We stop missing out on spontaneity

Enter the old truism about how “necessity is the mother of invention”. More than any other type of video or film production I’ve personally been on, “run and gun” shoots seem to pack in much more creativity across the board. Instead of winding down the inspiration of the cast and crew with the methodical filming of take after take, sets become much more organic. People become eager to find opportunities for expression, and there’s a palpable energy that feeds it. No time to set up the lights, but Tim passed a hallway with sunlight streaming through windows, illuminating little motes of dust in the air; let’s grab some bounce cards and roll with it. Almost every crazy story of some wild event or coincidence that was “just in time to nail that amazing shot” has happened on one of these projects.

We gain real experience

Have you ever been on a set where everything went flawlessly? I can count those experiences on one hand. It’s a good thing, too. Video and film productions are all about vision and planning. But what happens when the plan goes off the rails?
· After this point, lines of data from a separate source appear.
-- ===== CLAIM (what is proved, stated in full; the proofs are below) =====
def Claim_equal_get_preprocess_feature_order : Prop := ∀ (features_spec : List (String × List (String × String))) (features_to_use : List String), Dom_get_preprocess_feature_order features_spec features_to_use → Pre_get_preprocess_feature_order features_spec features_to_use → Spec_get_preprocess_feature_order features_spec features_to_use (get_preprocess_feature_order features_spec features_to_use)

-- ===== LEMMAS AND PROOFS =====

-- eligibility test and type of a feature (proof-local shorthands)
def pvEligB (ftu : List String) (p : String × List (String × String)) : Bool :=
  ftu.contains p.1 || (ftu == ["*"])
def pvTy (p : String × List (String × String)) : String := (p.2.lookup "type").getD ""

-- A's loop appends, per bucket, the names of the eligible features of that type in list order
lemma foldA_eq (ftu : List String) (fs : List (String × List (String × String)))
    (acc : List String × List String × List String) :
    fs.foldl (fun (acc : List String × List String × List String) p =>
      if ftu.contains p.1 = false ∧ ftu ≠ ["*"] then acc
      else if (p.2.lookup "type").getD "" = "N" then (acc.1 ++ [p.1], acc.2.1, acc.2.2)
      else if (p.2.lookup "type").getD "" = "C" then (acc.1, acc.2.1 ++ [p.1], acc.2.2)
      else if (p.2.lookup "type").getD "" = "P" then (acc.1, acc.2.1, acc.2.2 ++ [p.1])
      else acc) acc =
    (acc.1 ++ ((fs.filter (fun p => pvEligB ftu p && (pvTy p == "N"))).map Prod.fst),
     acc.2.1 ++ ((fs.filter (fun p => pvEligB ftu p && (pvTy p == "C"))).map Prod.fst),
     acc.2.2 ++ ((fs.filter (fun p => pvEligB ftu p && (pvTy p == "P"))).map Prod.fst)) := by
  induction fs generalizing acc with
  | nil => simp
  | cons p fs ih =>
    simp only [List.foldl_cons, List.filter_cons, ih]
    by_cases he : pvEligB ftu p = true
    · have hne : ¬ (ftu.contains p.1 = false ∧ ftu ≠ ["*"]) := by
        simp only [pvEligB, Bool.or_eq_true, beq_iff_eq] at he
        rcases he with h | h
        · rintro ⟨h1, _⟩; rw [h] at h1; cases h1
        · rintro ⟨_, h2⟩; exact h2 h
      rw [if_neg hne]
      by_cases hN : pvTy p = "N"
      · simp [pvTy] at hN; simp [hN, he, pvTy]
      · by_cases hC : pvTy p = "C"
        · simp [pvTy] at hC hN; simp [hC, he, pvTy]
        · by_cases hP : pvTy p = "P"
          · simp [pvTy] at hP hC hN; simp [hP, he, pvTy]
          · simp [pvTy] at hP hC hN; simp [hP, hC, hN, he, pvTy]
    · have hy : ftu.contains p.1 = false ∧ ftu ≠ ["*"] := by
        simp only [pvEligB, Bool.or_eq_true, beq_iff_eq, not_or] at he
        exact ⟨by simpa using he.1, he.2⟩
      rw [if_pos hy]
      simp [he]

-- Python's tuple sort is the single-key sort under the lexicographic order on pairs
lemma pv_sorted2_lex {α κ₁ κ₂ : Type} [LinearOrder κ₁] [LinearOrder κ₂]
    (xs : List α) (k1 : α → κ₁) (k2 : α → κ₂) :
    PySem.List.sorted2 xs k1 k2 false
      = PySem.List.sorted xs (fun a => toLex (k1 a, k2 a)) false := by
  unfold PySem.List.sorted2 PySem.List.sorted
  simp only [if_neg (by decide : ¬ (false = true))]
  have hbefore : (fun a b => decide (k1 a < k1 b) || (!decide (k1 b < k1 a) && decide (k2 a < k2 b)))
      = (fun a b : α => decide (toLex (k1 a, k2 a) < toLex (k1 b, k2 b))) := by
    funext a b
    rcases lt_trichotomy (k1 a) (k1 b) with h | h | h
    · simp [Prod.Lex.lt_iff, h]
    · simp [Prod.Lex.lt_iff, h]
    · simp [Prod.Lex.lt_iff, h, not_lt_of_gt h, ne_of_gt h]
  rw [hbefore]

-- the binary search returns the length of the <2 prefix of a (<2)/(≥2)-split list
lemma pvBisectGo_spec (u v : List (Int × String))
    (hu : ∀ x ∈ u, x.1 < 2) (hv : ∀ x ∈ v, ¬ x.1 < 2) :
    ∀ fuel lo hi, hi - lo ≤ fuel → lo ≤ u.length → u.length ≤ hi → hi ≤ (u ++ v).length →
      pvBisectGo (u ++ v) fuel lo hi = u.length := by
  intro fuel
  induction fuel with
  | zero => intro lo hi h0 h1 h2 h3; simp only [pvBisectGo]; omega
  | succ n ih =>
    intro lo hi h0 h1 h2 h3
    by_cases hlt : lo < hi
    · rw [pvBisectGo, if_pos hlt]
      by_cases hm : (lo + hi) / 2 < u.length
      · have hget : (u ++ v)[(lo + hi) / 2]? = some u[(lo + hi) / 2] := by
          rw [List.getElem?_append_left hm]
          exact List.getElem?_eq_getElem hm
        have hlt2 : (u[(lo + hi) / 2]).1 < 2 := hu _ (List.getElem_mem _)
        rw [hget]
        simp only [Option.map_some, Option.getD_some, if_pos hlt2]
        exact ih ((lo + hi) / 2 + 1) hi (by omega) (by omega) h2 h3
      · have hlen : (u ++ v).length = u.length + v.length := List.length_append
        have hm2 : (lo + hi) / 2 - u.length < v.length := by omega
        have hget : (u ++ v)[(lo + hi) / 2]? = some v[(lo + hi) / 2 - u.length] := by
          rw [List.getElem?_append_right (by omega)]
          exact List.getElem?_eq_getElem hm2
        have hge : ¬ (v[(lo + hi) / 2 - u.length]).1 < 2 := hv _ (List.getElem_mem _)
        rw [hget]
        simp only [Option.map_some, Option.getD_some, if_neg hge]
        exact ih lo ((lo + hi) / 2) (by omega) h1 (by omega) (by omega)
    · rw [pvBisectGo, if_neg hlt]; omega

lemma pvBisect_spec (u v : List (Int × String))
    (hu : ∀ x ∈ u, x.1 < 2) (hv : ∀ x ∈ v, ¬ x.1 < 2) :
    pvBisect (u ++ v) 0 (u ++ v).length = u.length := by
  refine pvBisectGo_spec u v hu hv _ 0 _ (by omega) (by omega) ?_ le_rfl
  simp [List.length_append]

-- sorted names of a bucket with nodup names are strictly increasing
lemma pv_sorted_strict (l : List String) (h : l.Nodup) :
    (PySem.List.sorted l (fun x => x) false).Pairwise (· < ·) := by
  have hle := PySem.List.sorted_pairwise l (fun x => x)
  have hnd : (PySem.List.sorted l (fun x => x) false).Nodup :=
    (PySem.List.sorted_perm l (fun x => x) false).nodup_iff.mpr h
  exact (hle.and hnd).imp (fun hx => lt_of_le_of_ne hx.1 hx.2)

-- ===== VERDICT (by name: the statement is the Claim_ definition above) =====
theorem get_preprocess_feature_order_spec : Claim_equal_get_preprocess_feature_order := by
  intro fs ftu _hDom hPre
  obtain ⟨hNodup, hAll⟩ := hPre
  unfold Spec_get_preprocess_feature_order
  unfold get_preprocess_feature_order get_preprocess_feature_order_alt
  simp only [foldA_eq, List.nil_append]
  -- the three buckets (A's side, already characterised by foldA_eq) and their sorts
  set Nn := (fs.filter (fun p => pvEligB ftu p && (pvTy p == "N"))).map Prod.fst with hNn
  set Cn := (fs.filter (fun p => pvEligB ftu p && (pvTy p == "C"))).map Prod.fst with hCn
  set Pn := (fs.filter (fun p => pvEligB ftu p && (pvTy p == "P"))).map Prod.fst with hPn
  set sN := PySem.List.sorted Nn (fun x => x) false with hsN
  set sC := PySem.List.sorted Cn (fun x => x) false with hsC
  set sP := PySem.List.sorted Pn (fun x => x) false with hsP
  -- B's eligibility filter is A's
  have hfiltB : fs.filter (fun p => (ftu == ["*"]) || ftu.contains p.1) = fs.filter (pvEligB ftu) := by
    apply List.filter_congr; intro p _; simp [pvEligB, Bool.or_comm]
  set elig := fs.filter (pvEligB ftu) with helig
  -- every eligible feature has type N, C or P (from Pre_)
  have hty : ∀ p ∈ elig, pvTy p = "N" ∨ pvTy p = "C" ∨ pvTy p = "P" := by
    intro p hp
    have hmem : p ∈ fs := List.mem_of_mem_filter hp
    have hpe : pvEligB ftu p = true := List.of_mem_filter hp
    exact (hAll p hmem).2 (by simpa [pvEligB] using hpe)
  -- three-way partition of elig, as a permutation
  have hpart : elig.Perm (elig.filter (fun p => pvTy p == "N") ++
      (elig.filter (fun p => pvTy p == "C") ++ elig.filter (fun p => pvTy p == "P"))) := by
    have h1 := (List.filter_append_perm (fun p => pvTy p == "N") elig).symm
    have e1 : (elig.filter (fun p => !(pvTy p == "N"))).filter (fun p => pvTy p == "C")
        = elig.filter (fun p => pvTy p == "C") := by
      rw [List.filter_filter]
      apply List.filter_congr; intro p hp
      by_cases h : pvTy p = "C" <;> simp [h]
    have e2 : (elig.filter (fun p => !(pvTy p == "N"))).filter (fun p => !(pvTy p == "C"))
        = elig.filter (fun p => pvTy p == "P") := by
      rw [List.filter_filter]
      apply List.filter_congr; intro p hp
      rcases hty p hp with h | h | h <;> simp [h]
    have h2' : (elig.filter (fun p => !(pvTy p == "N"))).Perm
        (elig.filter (fun p => pvTy p == "C") ++ elig.filter (fun p => pvTy p == "P")) := by
      have h2 := (List.filter_append_perm (fun p => pvTy p == "C")
        (elig.filter (fun p => !(pvTy p == "N")))).symm
      rwa [e1, e2] at h2
    exact h1.trans (List.Perm.append_left _ h2')
  -- the elig-filtered buckets coincide with A's buckets
  have hbucket : ∀ t : String, elig.filter (fun p => pvTy p == t)
      = fs.filter (fun p => pvEligB ftu p && (pvTy p == t)) := by
    intro t
    rw [helig, List.filter_filter]
    apply List.filter_congr
    intro p _
    by_cases h1 : pvEligB ftu p = true <;> by_cases h2 : (pvTy p == t) = true <;> simp [h1, h2]
  -- bucket names have no duplicates (from the Nodup of the spec's keys)
  have hnodupT : ∀ t : String,
      ((fs.filter (fun p => pvEligB ftu p && (pvTy p == t))).map Prod.fst).Nodup := by
    intro t
    exact (List.Sublist.map Prod.fst List.filter_sublist).nodup hNodup
  -- one sorted tagged block, as a permutation of the image of its bucket
  have hblock : ∀ (t : String) (r : Int), pvRank t = r →
      ((PySem.List.sorted ((fs.filter (fun p => pvEligB ftu p && (pvTy p == t))).map Prod.fst)
          (fun x => x) false).map (fun n => (r, n))).Perm
        ((fs.filter (fun p => pvEligB ftu p && (pvTy p == t))).map
          (fun p => (pvRank ((p.2.lookup "type").getD ""), p.1))) := by
    intro t r hr
    have h1 : ((fs.filter (fun p => pvEligB ftu p && (pvTy p == t))).map Prod.fst).map
          (fun n => ((r : Int), n))
        = (fs.filter (fun p => pvEligB ftu p && (pvTy p == t))).map
          (fun p => (pvRank ((p.2.lookup "type").getD ""), p.1)) := by
      rw [List.map_map]
      apply List.map_congr_left
      intro p hp
      have h : pvTy p = t := by
        have := List.of_mem_filter hp
        simp only [Bool.and_eq_true, beq_iff_eq] at this
        exact this.2
      simp only [pvTy] at h
      simp [Function.comp, h, hr]
    exact h1 ▸ ((PySem.List.sorted_perm _ _ _).map _)
  -- the tagged-and-sorted blocks permute B's unsorted keyed list
  have hpermT : (sN.map (fun n => ((0 : Int), n)) ++
        (sC.map (fun n => ((1 : Int), n)) ++ sP.map (fun n => ((2 : Int), n)))).Perm
      (elig.map (fun p => (pvRank ((p.2.lookup "type").getD ""), p.1))) := by
    have hN := hblock "N" 0 (by decide)
    have hC := hblock "C" 1 (by decide)
    have hP := hblock "P" 2 (by decide)
    have hcat := hN.append (hC.append hP)
    have heq : (fs.filter (fun p => pvEligB ftu p && (pvTy p == "N"))).map
          (fun p => (pvRank ((p.2.lookup "type").getD ""), p.1)) ++
        ((fs.filter (fun p => pvEligB ftu p && (pvTy p == "C"))).map
          (fun p => (pvRank ((p.2.lookup "type").getD ""), p.1)) ++
         (fs.filter (fun p => pvEligB ftu p && (pvTy p == "P"))).map
          (fun p => (pvRank ((p.2.lookup "type").getD ""), p.1)))
        = (elig.filter (fun p => pvTy p == "N") ++
            (elig.filter (fun p => pvTy p == "C") ++ elig.filter (fun p => pvTy p == "P"))).map
          (fun p => (pvRank ((p.2.lookup "type").getD ""), p.1)) := by
      rw [hbucket "N", hbucket "C", hbucket "P"]
      simp [List.map_append]
    rw [heq] at hcat
    exact hcat.trans ((hpart.map _).symm)
  -- the tagged blocks are strictly increasing under the lexicographic key
  have hpwT : (sN.map (fun n => ((0 : Int), n)) ++
        (sC.map (fun n => ((1 : Int), n)) ++ sP.map (fun n => ((2 : Int), n)))).Pairwise
      (fun a b => toLex ((a : Int × String).1, a.2) < toLex ((b : Int × String).1, b.2)) := by
    have hblockpw : ∀ (r : Int) (l : List String), l.Pairwise (· < ·) →
        (l.map (fun n => (r, n))).Pairwise
          (fun a b => toLex ((a : Int × String).1, a.2) < toLex ((b : Int × String).1, b.2)) := by
      intro r l h
      rw [List.pairwise_map]
      exact h.imp (fun hx => by simp [Prod.Lex.lt_iff, hx])
    have hcross : ∀ (r₁ r₂ : Int), r₁ < r₂ → ∀ (l₁ l₂ : List String),
        ∀ a ∈ l₁.map (fun n => (r₁, n)), ∀ b ∈ l₂.map (fun n => (r₂, n)),
          toLex ((a : Int × String).1, a.2) < toLex ((b : Int × String).1, b.2) := by
      intro r₁ r₂ hr l₁ l₂ a ha b hb
      simp only [List.mem_map] at ha hb
      obtain ⟨n, _, rfl⟩ := ha
      obtain ⟨m, _, rfl⟩ := hb
      simp [Prod.Lex.lt_iff, hr]
    rw [List.pairwise_append]
    refine ⟨hblockpw 0 sN (pv_sorted_strict Nn (hnodupT "N")), ?_, ?_⟩
    · rw [List.pairwise_append]
      refine ⟨hblockpw 1 sC (pv_sorted_strict Cn (hnodupT "C")),
              hblockpw 2 sP (pv_sorted_strict Pn (hnodupT "P")), ?_⟩
      exact hcross 1 2 (by norm_num) sC sP
    · intro a ha b hb
      rcases List.mem_append.mp hb with hb | hb
      · exact hcross 0 1 (by norm_num) sN sC a ha b hb
      · exact hcross 0 2 (by norm_num) sN sP a ha b hb
  -- hence B's single sort produces exactly the concatenated blocks
  have hsorted : PySem.List.sorted
        (elig.map (fun p => (pvRank ((p.2.lookup "type").getD ""), p.1)))
        (fun a => toLex ((a : Int × String).1, a.2)) false
      = sN.map (fun n => ((0 : Int), n)) ++
        (sC.map (fun n => ((1 : Int), n)) ++ sP.map (fun n => ((2 : Int), n))) :=
    PySem.List.sorted_eq_of_perm_of_pairwise_lt _ _ _ hpermT hpwT
  -- the binary search finds the boundary between the float part and the id part
  have hsplit : (sN.map (fun n => ((0 : Int), n)) ++
        (sC.map (fun n => ((1 : Int), n)) ++ sP.map (fun n => ((2 : Int), n))))
      = (sN.map (fun n => ((0 : Int), n)) ++ sC.map (fun n => ((1 : Int), n))) ++
        sP.map (fun n => ((2 : Int), n)) := by
    rw [List.append_assoc]
  have hu : ∀ x ∈ sN.map (fun n => ((0 : Int), n)) ++ sC.map (fun n => ((1 : Int), n)),
      (x : Int × String).1 < 2 := by
    intro x hx
    rcases List.mem_append.mp hx with hx | hx <;>
      · obtain ⟨n, _, rfl⟩ := List.mem_map.mp hx; norm_num
  have hv : ∀ x ∈ sP.map (fun n => ((2 : Int), n)), ¬ (x : Int × String).1 < 2 := by
    intro x hx
    obtain ⟨n, _, rfl⟩ := List.mem_map.mp hx; norm_num
  -- assemble
  rw [hfiltB, pv_sorted2_lex]
  rw [hsorted, hsplit]
  rw [pvBisect_spec _ _ hu hv, List.take_left, List.drop_left]
  simp [List.map_map]
theorem split_lines_eq (msg : String) (h : ¬ msg = "") :
    split_lines_py msg
      = List.map String.ofList
          ((pvSplitc '\r' (pvNorm2 (pvNorm1 msg.toList))).1
            :: (pvSplitc '\r' (pvNorm2 (pvNorm1 msg.toList))).2) := by
  rw [split_lines_py, if_neg h]
  have r1 : PySem.Str.replace msg "\r\n" "\r" = String.ofList (pvNorm1 msg.toList) := by
    rw [PySem.Str.replace]
    rw [show ("\r\n" : String).toList = ['\r', '\n'] from rfl,
        show ("\r" : String).toList = ['\r'] from rfl]
    rw [PySem.Chars.replace]
    simp only [List.isEmpty_cons, Bool.false_eq_true, if_neg, not_false_iff]
    rw [L1 msg.toList.length msg.toList [] le_rfl]
    rfl
  have r2 : PySem.Str.replace (String.ofList (pvNorm1 msg.toList)) "\n" "\r"
      = String.ofList (pvNorm2 (pvNorm1 msg.toList)) := by
    rw [PySem.Str.replace]
    rw [show ("\n" : String).toList = ['\n'] from rfl,
        show ("\r" : String).toList = ['\r'] from rfl, String.toList_ofList]
    rw [PySem.Chars.replace]
    simp only [List.isEmpty_cons, Bool.false_eq_true, if_neg, not_false_iff]
    rw [L2 (pvNorm1 msg.toList).length (pvNorm1 msg.toList) [] le_rfl]
    rfl
  rw [r1, r2, PySem.Str.split?]
  rw [show ("\r" : String).toList = ['\r'] from rfl, String.toList_ofList]
  rw [PySem.Chars.split?]
  simp only [List.isEmpty_cons, Bool.false_eq_true, if_neg, not_false_iff]
  rw [PySem.Chars.splitOn,
      L3 '\r' ((pvNorm2 (pvNorm1 msg.toList)).length + 1) _ [] [] (by omega)]
  simp

theorem a_eq (msg : String) (h : ¬ msg = "") :
    get_all_segments_py msg
      = pvContFold PySem.Set.empty ([], false)
          (pvSplitc '\r' (pvNorm2 (pvNorm1 msg.toList))) := by
  rw [get_all_segments_py, split_lines_eq msg h, List.foldl_map]
  have hcong : (fun (segments : PySem.Set String) (l : List Char) =>
      (fun segments line =>
        if line = "" ∨ PySem.Str.isIn "|" line = false then segments
        else
          let seg_type := ((PySem.Str.split? line "|").getD []).headD ""
          if seg_type ≠ "" then PySem.Set.add segments seg_type else segments)
        segments (String.ofList l)) = pvAL := by
    funext s l
    exact body_eq_AL s l
  rw [hcong]
  simp [pvContFold, pvAL]

theorem pv_final (msg : String) : get_all_segments_py msg = get_all_segments_py_alt msg := by
  by_cases h : msg = ""
  · subst h; rfl
  · rw [a_eq msg h, alt_eq msg]
    rw [L6 msg.toList.length msg.toList le_rfl]

-- ===== VERDICT (by name: the statement is the Claim_ definition above) =====
theorem get_all_segments_py_spec : Claim_equal_get_all_segments_py := by
  intro msg _
  unfold Spec_get_all_segments_py
  exact pv_final msg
Do we have the versatility as storytellers to deal with the inevitable plot twist? The Roman philosopher, Seneca coined the well-known phrase, “Luck is what happens when preparation meets opportunity”. The best preparation comes from experience. By getting pushed out of our comfort zones, we are forced to acquire skills and practice techniques that will come to our aid time and again. We really get to know our equipment, ourselves, and each other. Which brings us to another point…

It builds trust

Another old adage works here: “Bonds are forged by fire.” Trust is easy when everything is going to plan, or when time allows us to check each other’s work. Trust becomes essential when we have neither of those luxuries. Communication on a set is built around being clear and concise for this very reason. Nothing builds confidence with a client like seeing a team not just handle a pinch with skill and mutual respect, but also prove themselves able to provide a polished product despite less-than-optimal conditions. Some of our best friends are clients who went through the fire with us.

Social media trends more and more towards telling a story quickly. Can you tell a story in six seconds? Can you write it in under 140 characters? Can you shoot a short film in under 48 hours? It’s always frantic in the thick of it, but the tales we share later aren’t about how things went exactly to plan or when we had all of the time we needed. We tell stories, and the best have always been about overcoming adversity.